### DATA TO PROCESS ###
-- pv_equiv track=rewrite | github.com/dalasor/yandex-algorithms | Yandex5.0/3rd (Множества и словари, хеш)/3C.py | min_removal_count_dict
-- ===== SOURCE A (Python) =====
-- def min_removal_count_dict(a: list) -> int:
--     count = {}
--     for num in a:
--         count[num] = count.get(num, 0) + 1
--
--     max_valid_count = 0
--     for num in count:
--         max_valid_count = max(max_valid_count, count[num] + count.get(num + 1, 0))
--
--     return len(a) - max_valid_count
-- ===== SOURCE B (Python) =====
-- def min_removal_count_dict(a: list) -> int:
--     # Sort, group into (value, run_length) runs, then one linear sweep over
--     # adjacent runs to find the largest kept block of one or two consecutive values.
--     s = sorted(a)
--     groups = []
--     i = 0
--     while i < len(s):
--         j = i + 1
--         while j < len(s) and s[j] == s[i]:
--             j += 1
--         groups.append((s[i], j - i))
--         i = j
--     best = 0
--     for i in range(len(groups)):
--         v, c = groups[i]
--         cand = c
--         if i + 1 < len(groups) and groups[i + 1][0] == v + 1:
--             cand += groups[i + 1][1]
--         if cand > best:
--             best = cand
--     return len(a) - best
-- ===== Notes on version B (the rewrite author's own statement) =====
-- stated objective: alternative
-- what changed: Replaces the hash-counter with num+1 lookups by sort-then-group: B sorts a copy, walks it into ordered (value, run_length) groups, and one linear sweep over adjacent groups finds the best block of one or two consecutive values.
import Mathlib
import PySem

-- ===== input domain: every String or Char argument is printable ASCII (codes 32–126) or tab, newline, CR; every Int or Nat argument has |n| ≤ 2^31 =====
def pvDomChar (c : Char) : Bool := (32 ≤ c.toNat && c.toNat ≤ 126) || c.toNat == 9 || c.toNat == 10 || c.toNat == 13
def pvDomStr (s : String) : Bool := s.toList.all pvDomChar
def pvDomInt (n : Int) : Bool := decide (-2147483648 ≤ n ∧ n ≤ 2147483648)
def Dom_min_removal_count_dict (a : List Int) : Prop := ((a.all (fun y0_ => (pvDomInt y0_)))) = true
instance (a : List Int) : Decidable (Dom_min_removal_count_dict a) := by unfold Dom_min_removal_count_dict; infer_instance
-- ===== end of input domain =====

-- B replaces A's hash-counter with num+1 lookups by sort-then-group runs and a linear sweep over adjacent runs (alternative decomposition, not claimed faster).

-- ===== PORT A =====
-- count[num] with num drawn from count's own keys never raises, so it is getD num 0 here.
def min_removal_count_dict (a : List Int) : Int :=
  let count := a.foldl (fun d num => d.insert num (d.getD num 0 + 1)) PySem.Dict.empty
  let max_valid_count := count.keys.foldl
    (fun m num => max m (count.getD num 0 + count.getD (num + 1) 0)) 0
  (a.length : Int) - max_valid_count

-- ===== PORT B =====
-- the outer while loop of Source B: peel one run (value, run length) off the front of the sorted rest
def pvGroupsB : List Int → List (Int × Int)
  | [] => []
  | x :: xs =>
    (x, 1 + ((xs.takeWhile (· == x)).length : Int)) :: pvGroupsB (xs.dropWhile (· == x))
termination_by xs => xs.length
decreasing_by
  exact Nat.lt_succ_of_le (List.length_dropWhile_le (fun y => y == x) xs)

-- Source B's 'groups[i + 1][1] if i + 1 < len(groups) and groups[i + 1][0] == v + 1 else 0', with groups[i+1:] = rest
def pvNext (v : Int) : List (Int × Int) → Int
  | (w, d) :: _ => if w == v + 1 then d else 0
  | [] => 0

-- the 'for i in range(len(groups))' sweep of Source B: groups[i+1] is the head of the remaining list
def pvSweepB : List (Int × Int) → Int → Int
  | [], best => best
  | (v, c) :: rest, best =>
    let cand := c + pvNext v rest
    pvSweepB rest (if cand > best then cand else best)

def min_removal_count_dict_alt (a : List Int) : Int :=
  (a.length : Int) - pvSweepB (pvGroupsB (PySem.List.sorted a (fun x => x) false)) 0

-- ===== PRECONDITION & SPEC =====
def Spec_min_removal_count_dict (a : List Int) (out : Int) : Prop := out = min_removal_count_dict_alt a
instance (a : List Int) (out : Int) : Decidable (Spec_min_removal_count_dict a out) := by unfold Spec_min_removal_count_dict; infer_instance

-- ===== CLAIM (what is proved, stated in full; the proofs are below) =====
def Claim_equal_min_removal_count_dict : Prop := ∀ (a : List Int), Dom_min_removal_count_dict a → Spec_min_removal_count_dict a (min_removal_count_dict a)

-- ===== LEMMAS AND PROOFS =====

-- the candidate value both programs maximise for the value k: occurrences of k plus occurrences of k+1 in xs
def pvG (xs : List Int) (k : Int) : Int := (xs.count k : Int) + (xs.count (k + 1) : Int)
def pvFold (xs : List Int) (l : List Int) (m : Int) : Int := l.foldl (fun m k => max m (pvG xs k)) m

-- A is the fold of max over the counter's keys (first-occurrence order)
lemma pvA_eq (a : List Int) :
    min_removal_count_dict a = (a.length : Int) - pvFold a (PySem.Set.ofList a) 0 := by
  unfold min_removal_count_dict pvFold pvG
  rw [PySem.Dict.foldl_insert_getD_add_one_eq_counter]
  simp only [PySem.Dict.keys_counter, PySem.Dict.getD_counter]

-- on a sorted list, the groups carry exact counts, strictly increasing values, and all values
lemma pvGroupsB_spec (xs : List Int) (hs : xs.Pairwise (· ≤ ·)) :
    (∀ p ∈ pvGroupsB xs, p.2 = (xs.count p.1 : Int)) ∧
    ((pvGroupsB xs).map Prod.fst).Pairwise (· < ·) ∧
    (∀ v, v ∈ xs ↔ v ∈ (pvGroupsB xs).map Prod.fst) := by
  induction xs using pvGroupsB.induct with
  | case1 => simp [pvGroupsB]
  | case2 x t ih =>
    set tk := t.takeWhile (· == x) with htk
    set dr := t.dropWhile (· == x) with hdr
    have hsplit : t = tk ++ dr := (List.takeWhile_append_dropWhile (p := (· == x)) (l := t)).symm
    have htkx : ∀ y ∈ tk, y = x := by
      intro y hy
      have := List.mem_takeWhile_imp hy
      simpa using this
    have hxt : ∀ y ∈ t, x ≤ y := (List.pairwise_cons.mp hs).1
    have hst : t.Pairwise (· ≤ ·) := (List.pairwise_cons.mp hs).2
    have hsdr : dr.Pairwise (· ≤ ·) := hst.sublist (List.dropWhile_sublist _)
    have hdrgt : ∀ y ∈ dr, x < y := by
      intro y hy
      rcases hdrv : dr with _ | ⟨d₀, dtl⟩
      · rw [hdrv] at hy; simp at hy
      · have hdd : t.dropWhile (· == x) = d₀ :: dtl := by rw [← hdr, hdrv]
        have h := List.head?_dropWhile_not (fun y => y == x) t
        rw [show (List.dropWhile (fun y => y == x) t) = d₀ :: dtl from hdd] at h
        simp only [List.head?_cons] at h
        have hd₀ne : d₀ ≠ x := by simpa using h
        have hd₀mem : d₀ ∈ t := by rw [hsplit, hdrv]; simp
        have hd₀x : x < d₀ := lt_of_le_of_ne (hxt d₀ hd₀mem) (Ne.symm hd₀ne)
        rw [hdrv] at hy hsdr
        rcases List.mem_cons.mp hy with h' | h'
        · omega
        · have : d₀ ≤ y := (List.pairwise_cons.mp hsdr).1 y h'
          omega
    obtain ⟨ih1, ih2, ih3⟩ := ih hsdr
    rw [show pvGroupsB (x :: t) =
      (x, 1 + (tk.length : Int)) :: pvGroupsB dr from by rw [pvGroupsB]]
    refine ⟨?_, ?_, ?_⟩
    · intro p hp
      rcases List.mem_cons.mp hp with h | h
      · subst h
        have hcx : (x :: t).count x = 1 + tk.length := by
          rw [hsplit]
          have h1 : tk.count x = tk.length := List.count_eq_length.mpr (by
            intro b hb; have := htkx b hb; simp [this])
          have h2 : dr.count x = 0 := List.count_eq_zero.mpr (by
            intro hmem; exact absurd rfl (ne_of_lt (hdrgt x hmem)))
          simp [List.count_append, h1, h2]
          omega
        simp only [hcx]
        push_cast
        ring
      · have h1 := ih1 p h
        have hpf : p.1 ∈ dr := (ih3 p.1).mpr (List.mem_map_of_mem h)
        have hne : p.1 ≠ x := (ne_of_lt (hdrgt p.1 hpf)).symm
        have htk0 : tk.count p.1 = 0 := List.count_eq_zero.mpr (by
          intro hmem; exact hne (htkx p.1 hmem))
        have : (x :: t).count p.1 = dr.count p.1 := by
          rw [hsplit]
          simp [List.count_cons, List.count_append, htk0]
          intro hc; exact absurd hc.symm hne
        rw [h1, this]
    · simp only [List.map_cons]
      rw [List.pairwise_cons]
      exact ⟨fun u hu => hdrgt u ((ih3 u).mpr hu), ih2⟩
    · intro v
      simp only [List.map_cons, List.mem_cons]
      rw [hsplit]
      constructor
      · intro hv
        rcases hv with h | h
        · exact Or.inl h
        · rcases List.mem_append.mp h with h | h
          · exact Or.inl (htkx v h)
          · exact Or.inr ((ih3 v).mp h)
      · intro hv
        rcases hv with h | h
        · simp [h]
        · have := (ih3 v).mpr h
          simp [this]

-- the sweep over such a group list is the fold of max over its values
lemma pvSweepB_eq (xs : List Int) :
    ∀ (gs : List (Int × Int)) (best : Int),
      ((gs.map Prod.fst).Pairwise (· < ·)) →
      (∀ p ∈ gs, p.2 = (xs.count p.1 : Int)) →
      (∀ u w, u ∈ gs.map Prod.fst → w ∈ xs → u < w → w ∈ gs.map Prod.fst) →
      pvSweepB gs best = pvFold xs (gs.map Prod.fst) best := by
  intro gs
  induction gs with
  | nil => intro best _ _ _; simp [pvSweepB, pvFold]
  | cons p rest ih =>
    obtain ⟨v, c⟩ := p
    intro best hpw hcnt hH
    have hc : c = (xs.count v : Int) := hcnt (v, c) (by simp)
    have hnx : pvNext v rest = (xs.count (v + 1) : Int) := by
      match rest with
      | [] =>
        have : v + 1 ∉ xs := by
          intro hmem
          have := hH v (v + 1) (by simp) hmem (by omega)
          simp at this
        simp [pvNext, List.count_eq_zero.mpr this]
      | (w, d) :: rtl =>
        by_cases hw : w = v + 1
        · subst hw
          simp only [pvNext, beq_self_eq_true, if_true]
          exact hcnt (v + 1, d) (by simp)
        · have hvw : v < w := (List.pairwise_cons.mp hpw).1 w (by simp)
          have : v + 1 ∉ xs := by
            intro hmem
            have h1 := hH v (v + 1) (by simp) hmem (by omega)
            simp only [List.map_cons, List.mem_cons] at h1
            rcases h1 with h1 | h1 | h1
            · omega
            · exact hw h1.symm
            · have hpw' : (List.map Prod.fst ((w, d) :: rtl)).Pairwise (· < ·) :=
                (List.pairwise_cons.mp hpw).2
              have hwlt : w < v + 1 := by
                have := (List.pairwise_cons.mp hpw').1 (v + 1) (by simpa using h1)
                simpa using this
              omega
          have : (xs.count (v + 1) : Int) = 0 := by
            simp [List.count_eq_zero.mpr this]
          rw [this]
          simp [pvNext, show (w == v + 1) = false by simp [hw]]
    show pvSweepB ((v, c) :: rest) best = pvFold xs (List.map Prod.fst ((v, c) :: rest)) best
    simp only [pvSweepB]
    simp only [List.map_cons]
    rw [show pvFold xs (v :: List.map Prod.fst rest) best
        = pvFold xs (List.map Prod.fst rest) (max best (pvG xs v)) from rfl]
    have hcand : c + pvNext v rest = pvG xs v := by
      rw [hnx, hc]; rfl
    rw [hcand]
    have hbest : (if pvG xs v > best then pvG xs v else best) = max best (pvG xs v) := by
      rcases le_or_gt (pvG xs v) best with h | h <;> simp [max_def] <;> omega
    rw [hbest]
    exact ih _ (List.pairwise_cons.mp hpw).2
      (fun p hp => hcnt p (by simp [hp]))
      (by
        intro u w hu hw hlt
        have hvu : v < u := (List.pairwise_cons.mp hpw).1 u hu
        have := hH u w (by simp [hu]) hw hlt
        simp only [List.map_cons, List.mem_cons] at this
        rcases this with h | h
        · omega
        · exact h)

-- ===== VERDICT (by name: the statement is the Claim_ definition above) =====
theorem min_removal_count_dict_spec : Claim_equal_min_removal_count_dict := by
  intro a _
  unfold Spec_min_removal_count_dict min_removal_count_dict_alt
  rw [pvA_eq]
  set s := PySem.List.sorted a (fun x => x) false with hsdef
  have hperm : s.Perm a := PySem.List.sorted_perm a (fun x => x) false
  have hsort : s.Pairwise (· ≤ ·) := by
    have := PySem.List.sorted_pairwise a (fun x => x)
    simpa [hsdef] using this
  obtain ⟨hcnt, hpw, hmem⟩ := pvGroupsB_spec s hsort
  have hsweep := pvSweepB_eq s (pvGroupsB s) 0 hpw hcnt
    (by intro u w _ hw _; exact (hmem w).1 hw)
  rw [hsweep]
  have hcount : ∀ l m, pvFold s l m = pvFold a l m := by
    intro l m
    simp [pvFold, pvG, hperm.count_eq]
  rw [hcount]
  have hnd1 : ((pvGroupsB s).map Prod.fst).Nodup := hpw.imp (fun h => ne_of_lt h)
  have hnd2 : (PySem.Set.ofList a).Nodup := PySem.Set.nodup_ofList a
  have hp : ((pvGroupsB s).map Prod.fst).Perm (PySem.Set.ofList a) := by
    rw [List.perm_ext_iff_of_nodup hnd1 hnd2]
    intro v
    rw [← hmem v, PySem.Set.mem_ofList, PySem.List.mem_sorted]
  have hfp : ∀ (l₁ l₂ : List Int) (m : Int), l₁.Perm l₂ → pvFold a l₁ m = pvFold a l₂ m := by
    intro l₁ l₂ m h
    exact @List.Perm.foldl_eq _ _ (fun m k => max m (pvG a k)) _ _
      ⟨fun b x y => max_right_comm b (pvG a x) (pvG a y)⟩ h m
  rw [hfp _ _ _ hp]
###
DIRECTIONS FOR THIS TASK: Only the lines above from the line with "intro hmem; exact absurd" to the line with "p rest ih =>", those two lines included, should be reproduced exactly.

WRITTEN SOLUTION:
            intro hmem; exact absurd rfl (ne_of_lt (hdrgt x hmem)))
          simp [List.count_append, h1, h2]
          omega
        simp only [hcx]
        push_cast
        ring
      · have h1 := ih1 p h
        have hpf : p.1 ∈ dr := (ih3 p.1).mpr (List.mem_map_of_mem h)
        have hne : p.1 ≠ x := (ne_of_lt (hdrgt p.1 hpf)).symm
        have htk0 : tk.count p.1 = 0 := List.count_eq_zero.mpr (by
          intro hmem; exact hne (htkx p.1 hmem))
        have : (x :: t).count p.1 = dr.count p.1 := by
          rw [hsplit]
          simp [List.count_cons, List.count_append, htk0]
          intro hc; exact absurd hc.symm hne
        rw [h1, this]
    · simp only [List.map_cons]
      rw [List.pairwise_cons]
      exact ⟨fun u hu => hdrgt u ((ih3 u).mpr hu), ih2⟩
    · intro v
      simp only [List.map_cons, List.mem_cons]
      rw [hsplit]
      constructor
      · intro hv
        rcases hv with h | h
        · exact Or.inl h
        · rcases List.mem_append.mp h with h | h
          · exact Or.inl (htkx v h)
          · exact Or.inr ((ih3 v).mp h)
      · intro hv
        rcases hv with h | h
        · simp [h]
        · have := (ih3 v).mpr h
          simp [this]

-- the sweep over such a group list is the fold of max over its values
lemma pvSweepB_eq (xs : List Int) :
    ∀ (gs : List (Int × Int)) (best : Int),
      ((gs.map Prod.fst).Pairwise (· < ·)) →
      (∀ p ∈ gs, p.2 = (xs.count p.1 : Int)) →
      (∀ u w, u ∈ gs.map Prod.fst → w ∈ xs → u < w → w ∈ gs.map Prod.fst) →
      pvSweepB gs best = pvFold xs (gs.map Prod.fst) best := by
  intro gs
  induction gs with
  | nil => intro best _ _ _; simp [pvSweepB, pvFold]
  | cons p rest ih =>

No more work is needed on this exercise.